# WHAT THIS TASK INVOLVES
In the entries below, find the line with "simpa using h0" and print exactly every line from there up to and including the line with "pv_eq_map_range n lf", with no other lines.

# INFORMATION GIVEN
lemma pvOuter {n : Int} {edges : List (Int × Int)} (hpre : ∀ e ∈ edges, (0 ≤ e.1 ∧ e.1 < n) ∧ (0 ≤ e.2 ∧ e.2 < n))
    {lf : List Int} (hlen : lf.length = n.toNat) (hnn : ∀ x ∈ lf, 0 ≤ x)
    (hInvR : ∀ k : Int, 0 ≤ k → k < n →
      pvR edges k (PySem.List.pyGetD lf k 0) ∧ PySem.List.pyGetD lf k 0 ≤ k)
    (hFix : ∀ e ∈ edges, PySem.List.pyGetD lf e.1 0 = PySem.List.pyGetD lf e.2 0) :
    ∀ (m : Nat), (m : Int) ≤ n →
      (PySem.List.pyRange 0 (m : Int) 1).foldl (pvStepA (pvG edges) n) (List.replicate n.toNat 0, 0) =
        ((PySem.List.pyRange 0 n 1).map (fun k => if PySem.List.pyGetD lf k 0 < (m : Int) then 1 else 0),
         ((PySem.List.pyRange 0 (m : Int) 1).filter (fun j => PySem.List.pyGetD lf j 0 == j)).foldl
           (fun acc j => acc + (lf.count j : Int) * (n - (lf.count j : Int))) 0) := by
  intro m
  induction m with
  | zero =>
    intro _
    rw [show ((0 : Nat) : Int) = 0 from rfl, PySem.List.pyRange_one_eq_nil (le_refl (0 : Int))]
    simp only [List.foldl_nil, List.filter_nil]
    have hmap : (PySem.List.pyRange 0 n 1).map (fun k => if PySem.List.pyGetD lf k 0 < (0 : Int) then (1 : Int) else 0)
        = (PySem.List.pyRange 0 n 1).map (fun _ => (0 : Int)) := by
      apply List.map_congr_left
      intro k hk
      have hk' := PySem.List.mem_pyRange_one.1 hk
      have hkL : k < (lf.length : Int) := by rw [hlen]; omega
      have h0 : 0 ≤ PySem.List.pyGetD lf k 0 := hnn _ (pv_get_mem lf k hk'.1 hkL)
      rw [if_neg (by omega)]
    rw [hmap, List.map_const', PySem.List.length_pyRange_one]
    norm_num
  | succ m ihm =>
    intro hm1
    have hmn : (m : Int) < n := by push_cast at hm1; omega
    have hm : (m : Int) ≤ n := le_of_lt hmn
    have hm0 : (0 : Int) ≤ (m : Int) := by positivity
    have hcast : ((m + 1 : Nat) : Int) = (m : Int) + 1 := by push_cast; ring
    rw [hcast, PySem.List.pyRange_one_succ_right hm0, List.foldl_append, ihm hm,
      List.filter_append, List.foldl_cons, List.foldl_nil]
    have hLR := hInvR m hm0 hmn
    have hcond : PySem.List.pyGetD
        ((PySem.List.pyRange 0 n 1).map (fun k => if PySem.List.pyGetD lf k 0 < (m : Int) then (1 : Int) else 0))
        (m : Int) 0 = if PySem.List.pyGetD lf (m : Int) 0 < (m : Int) then 1 else 0 := by
      rw [pv_get_map_ind n _ (m : Int) hm0]
      by_cases h' : PySem.List.pyGetD lf (m : Int) 0 < (m : Int)
      · rw [if_pos ⟨hmn, h'⟩, if_pos h']
      · rw [if_neg (by tauto), if_neg h']
    have hVlen : ((PySem.List.pyRange 0 n 1).map
        (fun k => if PySem.List.pyGetD lf k 0 < (m : Int) then (1 : Int) else 0)).length = n.toNat := by
      rw [List.length_map, PySem.List.length_pyRange_one]; omega
    by_cases hfix : PySem.List.pyGetD lf (m : Int) 0 < (m : Int)
    · -- skip branch: i = m is already visited (its component representative is smaller)
      have hstepA : pvStepA (pvG edges) n
          ((PySem.List.pyRange 0 n 1).map (fun k => if PySem.List.pyGetD lf k 0 < (m : Int) then (1 : Int) else 0),
           ((PySem.List.pyRange 0 (m : Int) 1).filter (fun j => PySem.List.pyGetD lf j 0 == j)).foldl
             (fun acc j => acc + (lf.count j : Int) * (n - (lf.count j : Int))) 0) (m : Int) =
          ((PySem.List.pyRange 0 n 1).map (fun k => if PySem.List.pyGetD lf k 0 < (m : Int) then (1 : Int) else 0),
           ((PySem.List.pyRange 0 (m : Int) 1).filter (fun j => PySem.List.pyGetD lf j 0 == j)).foldl
             (fun acc j => acc + (lf.count j : Int) * (n - (lf.count j : Int))) 0) := by
        unfold pvStepA
        rw [if_neg]
        dsimp only
        rw [hcond, if_pos hfix]
        decide
      rw [hstepA]
      have hnom : ∀ k : Int, 0 ≤ k → k < n → PySem.List.pyGetD lf k 0 ≠ (m : Int) := by
        intro k hk0 hk1 hEq
        have h1 : PySem.List.pyGetD lf k 0 = PySem.List.pyGetD lf (PySem.List.pyGetD lf k 0) 0 :=
          pvFix_const hFix (hInvR k hk0 hk1).1
        rw [hEq] at h1
        omega
      have hmapeq : (PySem.List.pyRange 0 n 1).map
          (fun k => if PySem.List.pyGetD lf k 0 < (m : Int) then (1 : Int) else 0) =
          (PySem.List.pyRange 0 n 1).map
          (fun k => if PySem.List.pyGetD lf k 0 < (m : Int) + 1 then (1 : Int) else 0) := by
        apply List.map_congr_left
        intro k hk
        have hk' := PySem.List.mem_pyRange_one.1 hk
        have := hnom k hk'.1 hk'.2
        by_cases h' : PySem.List.pyGetD lf k 0 < (m : Int)
        · rw [if_pos h', if_pos (by omega)]
        · rw [if_neg h', if_neg (by omega)]
      have hfilt : ([((m : Nat) : Int)].filter (fun j => PySem.List.pyGetD lf j 0 == j)) = [] := by
        have hb : (PySem.List.pyGetD lf ((m : Nat) : Int) 0 == ((m : Nat) : Int)) = false := by
          simp only [beq_eq_false_iff_ne, ne_eq]
          omega
        rw [List.filter_singleton, hb, Bool.cond_false]
      rw [hfilt, List.append_nil, hmapeq]
    · -- start a BFS at i = m (m is its component's least node)
      have hfixm : PySem.List.pyGetD lf (m : Int) 0 = (m : Int) := by omega
      have hstepA : pvStepA (pvG edges) n
          ((PySem.List.pyRange 0 n 1).map (fun k => if PySem.List.pyGetD lf k 0 < (m : Int) then (1 : Int) else 0),
           ((PySem.List.pyRange 0 (m : Int) 1).filter (fun j => PySem.List.pyGetD lf j 0 == j)).foldl
             (fun acc j => acc + (lf.count j : Int) * (n - (lf.count j : Int))) 0) (m : Int) =
          ((pvBfs (pvG edges) (2 * n.toNat + 1)
              (PySem.List.pySetD ((PySem.List.pyRange 0 n 1).map
                (fun k => if PySem.List.pyGetD lf k 0 < (m : Int) then (1 : Int) else 0)) (m : Int) 1)
              [(m : Int)] 1).1,
           ((PySem.List.pyRange 0 (m : Int) 1).filter (fun j => PySem.List.pyGetD lf j 0 == j)).foldl
             (fun acc j => acc + (lf.count j : Int) * (n - (lf.count j : Int))) 0 +
             (pvBfs (pvG edges) (2 * n.toNat + 1)
              (PySem.List.pySetD ((PySem.List.pyRange 0 n 1).map
                (fun k => if PySem.List.pyGetD lf k 0 < (m : Int) then (1 : Int) else 0)) (m : Int) 1)
              [(m : Int)] 1).2 *
             (n - (pvBfs (pvG edges) (2 * n.toNat + 1)
              (PySem.List.pySetD ((PySem.List.pyRange 0 n 1).map
                (fun k => if PySem.List.pyGetD lf k 0 < (m : Int) then (1 : Int) else 0)) (m : Int) 1)
              [(m : Int)] 1).2)) := by
        unfold pvStepA
        rw [if_pos]
        dsimp only
        rw [hcond, if_neg hfix]
        decide
      rw [hstepA]
      set V := (PySem.List.pyRange 0 n 1).map
        (fun k => if PySem.List.pyGetD lf k 0 < (m : Int) then (1 : Int) else 0) with hV
      set V' := PySem.List.pySetD V (m : Int) 1 with hV'
      have hVget : ∀ k : Int, 0 ≤ k →
          PySem.List.pyGetD V k 0 = if k < n ∧ PySem.List.pyGetD lf k 0 < (m : Int) then 1 else 0 :=
        fun k hk => pv_get_map_ind n _ k hk
      have hmV : (m : Int) < (V.length : Int) := by rw [hVlen]; omega
      have hV'get : ∀ k : Int, 0 ≤ k →
          PySem.List.pyGetD V' k 0 = if k = (m : Int) then 1 else PySem.List.pyGetD V k 0 :=
        fun k hk => pv_get_set V (m : Int) k 1 hm0 hmV hk
      have hV'len : V'.length = n.toNat := by rw [hV', PySem.List.length_pySetD, hVlen]
      have hV'01 : pv01 V' := by
        intro x hx
        rw [hV', PySem.List.pySetD_of_nonneg V 1 hm0] at hx
        rcases List.mem_or_eq_of_mem_set hx with hx | rfl
        · rcases List.mem_map.1 hx with ⟨j, _, rfl⟩
          by_cases h' : PySem.List.pyGetD lf j 0 < (m : Int) <;> simp [h']
        · right; rfl
      have hq : ∀ x ∈ [(m : Int)], (0 ≤ x ∧ x < n) ∧ PySem.List.pyGetD V' x 0 = 1 := by
        intro x hx
        rcases List.mem_singleton.1 hx with rfl
        exact ⟨⟨hm0, hmn⟩, by rw [hV'get ((m : Nat) : Int) hm0, if_pos rfl]⟩
      have hfr : ∀ k : Int, 0 ≤ k → PySem.List.pyGetD V' k 0 = 1 → k ∉ [(m : Int)] →
          ∀ j, pvAdj edges k j → PySem.List.pyGetD V' j 0 = 1 := by
        intro k hk hk1 hknq j hadj
        have hkm : k ≠ (m : Int) := fun h' => hknq (by rw [h']; exact List.mem_singleton_self _)
        rw [hV'get k hk, if_neg hkm, hVget k hk] at hk1
        have hkc : k < n ∧ PySem.List.pyGetD lf k 0 < (m : Int) := by
          by_contra h'
          rw [if_neg h'] at hk1
          omega
        have hjr := (pvAdj_range hpre hadj).2
        have hLj : PySem.List.pyGetD lf j 0 = PySem.List.pyGetD lf k 0 :=
          (pvFix_const hFix (Relation.ReflTransGen.single hadj)).symm
        have hjm : j ≠ (m : Int) := by
          intro h'
          rw [h', hfixm] at hLj
          omega
        rw [hV'get j hjr.1, if_neg hjm, hVget j hjr.1, if_pos ⟨hjr.2, by omega⟩]
      have hfuel : 2 * V'.count 0 + ([(m : Int)]).length ≤ 2 * n.toNat + 1 := by
        have := List.count_le_length (a := (0 : Int)) (l := V')
        rw [hV'len] at this
        simp only [List.length_singleton]
        omega
      obtain ⟨b1, b2, b3, b4, b5⟩ := pvBfs_spec hpre (2 * n.toNat + 1) V' [(m : Int)] 1
        hV'len hV'01 hq hfr hfuel
      set r := pvBfs (pvG edges) (2 * n.toNat + 1) V' [(m : Int)] 1 with hr
      -- first component: the new visited list
      have hr1 : r.1 = (PySem.List.pyRange 0 n 1).map
          (fun k => if PySem.List.pyGetD lf k 0 < (m : Int) + 1 then (1 : Int) else 0) := by
        apply pv_eq_map_range n r.1 _ b1
        intro k hk0 hk1
        have hiff := b3 k hk0
        by_cases hLk : PySem.List.pyGetD lf k 0 < (m : Int) + 1
        · rw [if_pos hLk]
          apply hiff.2
          by_cases hLk' : PySem.List.pyGetD lf k 0 < (m : Int)
          · left
            rw [hV'get k hk0]
            by_cases hkm : k = (m : Int)
            · rw [if_pos hkm]
            · rw [if_neg hkm, hVget k hk0, if_pos ⟨hk1, hLk'⟩]
          · -- pyGetD lf k 0 = m : k is in m's component
            have hLkm : PySem.List.pyGetD lf k 0 = (m : Int) := by omega
            refine Or.inr ⟨(m : Int), List.mem_singleton_self _, ?_⟩
            exact pvR_symm (hLkm ▸ (hInvR k hk0 hk1).1)
        · rw [if_neg hLk]
          rcases pv01_get b2 hk0 with h0 | h1
          · exact h0
          · exfalso
            rcases hiff.1 h1 with hv' | ⟨x, hx, hRx⟩
            · rw [hV'get k hk0] at hv'
              by_cases hkm : k = (m : Int)
              · rw [hkm, hfixm] at hLk; omega
              · rw [if_neg hkm, hVget k hk0] at hv'
                by_cases h' : k < n ∧ PySem.List.pyGetD lf k 0 < (m : Int)
                · omega
                · rw [if_neg h'] at hv'; omega
            · rcases List.mem_singleton.1 hx with rfl
              have := pvFix_const hFix hRx
              rw [hfixm] at this
              omega
      -- second component: the count added equals the multiplicity of label m
      have hcV : V.count 0 = (PySem.List.pyRange 0 n 1).countP
          (fun k => decide ¬ (PySem.List.pyGetD lf k 0 < (m : Int))) := by
        rw [hV, pv_count0_map_if]
      have hcR : r.1.count 0 = (PySem.List.pyRange 0 n 1).countP
          (fun k => decide ¬ (PySem.List.pyGetD lf k 0 < (m : Int) + 1)) := by
        rw [hr1, pv_count0_map_if]
      have hVm0 : V[(m : Nat)]'(by omega) = 0 := by
        have h0 := hVget ((m : Nat) : Int) hm0
        rw [PySem.List.pyGetD_eq_getElem V 0 hm0 hmV, if_neg (by omega)] at h0
        simpa using h0
      have hcV' : V'.count 0 + 1 = V.count 0 := by
        rw [hV', PySem.List.pySetD_of_nonneg V 1 hm0]
        simp only [Int.toNat_natCast]
        rw [List.count_set (by omega)]
        have hpos : 0 < V.count 0 := List.count_pos_iff.2 (by rw [← hVm0]; exact List.getElem_mem _)
        simp [hVm0]
        omega
      have hsplit := pv_countP_split (PySem.List.pyRange 0 n 1) (fun k => PySem.List.pyGetD lf k 0) (m : Int)
      have hlfmap : lf = (PySem.List.pyRange 0 n 1).map (fun k => PySem.List.pyGetD lf k 0) :=
        pv_eq_map_range n lf _ hlen (fun _ _ _ => rfl)
      have hcount : lf.count (m : Int) = (PySem.List.pyRange 0 n 1).countP
          (fun k => decide (PySem.List.pyGetD lf k 0 = (m : Int))) := by
        conv_lhs => rw [List.count_eq_countP, hlfmap, List.countP_map]
        apply List.countP_congr
        intro a _
        simp [Function.comp]
      have hcnt : r.2 = (lf.count (m : Int) : Int) := by
        rw [b4]
        omega
      rw [hr1, hcnt]
      have hfiltm : ([((m : Nat) : Int)].filter (fun j => PySem.List.pyGetD lf j 0 == j)) = [(m : Int)] := by
        have hb : (PySem.List.pyGetD lf ((m : Nat) : Int) 0 == ((m : Nat) : Int)) = true := by
          simp [hfixm]
        rw [List.filter_singleton, hb, Bool.cond_true]
      rw [hfiltm, List.foldl_append, List.foldl_cons, List.foldl_nil]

# ANSWER TO THIS EXERCISE
        simpa using h0
      have hcV' : V'.count 0 + 1 = V.count 0 := by
        rw [hV', PySem.List.pySetD_of_nonneg V 1 hm0]
        simp only [Int.toNat_natCast]
        rw [List.count_set (by omega)]
        have hpos : 0 < V.count 0 := List.count_pos_iff.2 (by rw [← hVm0]; exact List.getElem_mem _)
        simp [hVm0]
        omega
      have hsplit := pv_countP_split (PySem.List.pyRange 0 n 1) (fun k => PySem.List.pyGetD lf k 0) (m : Int)
      have hlfmap : lf = (PySem.List.pyRange 0 n 1).map (fun k => PySem.List.pyGetD lf k 0) :=
        pv_eq_map_range n lf _ hlen (fun _ _ _ => rfl)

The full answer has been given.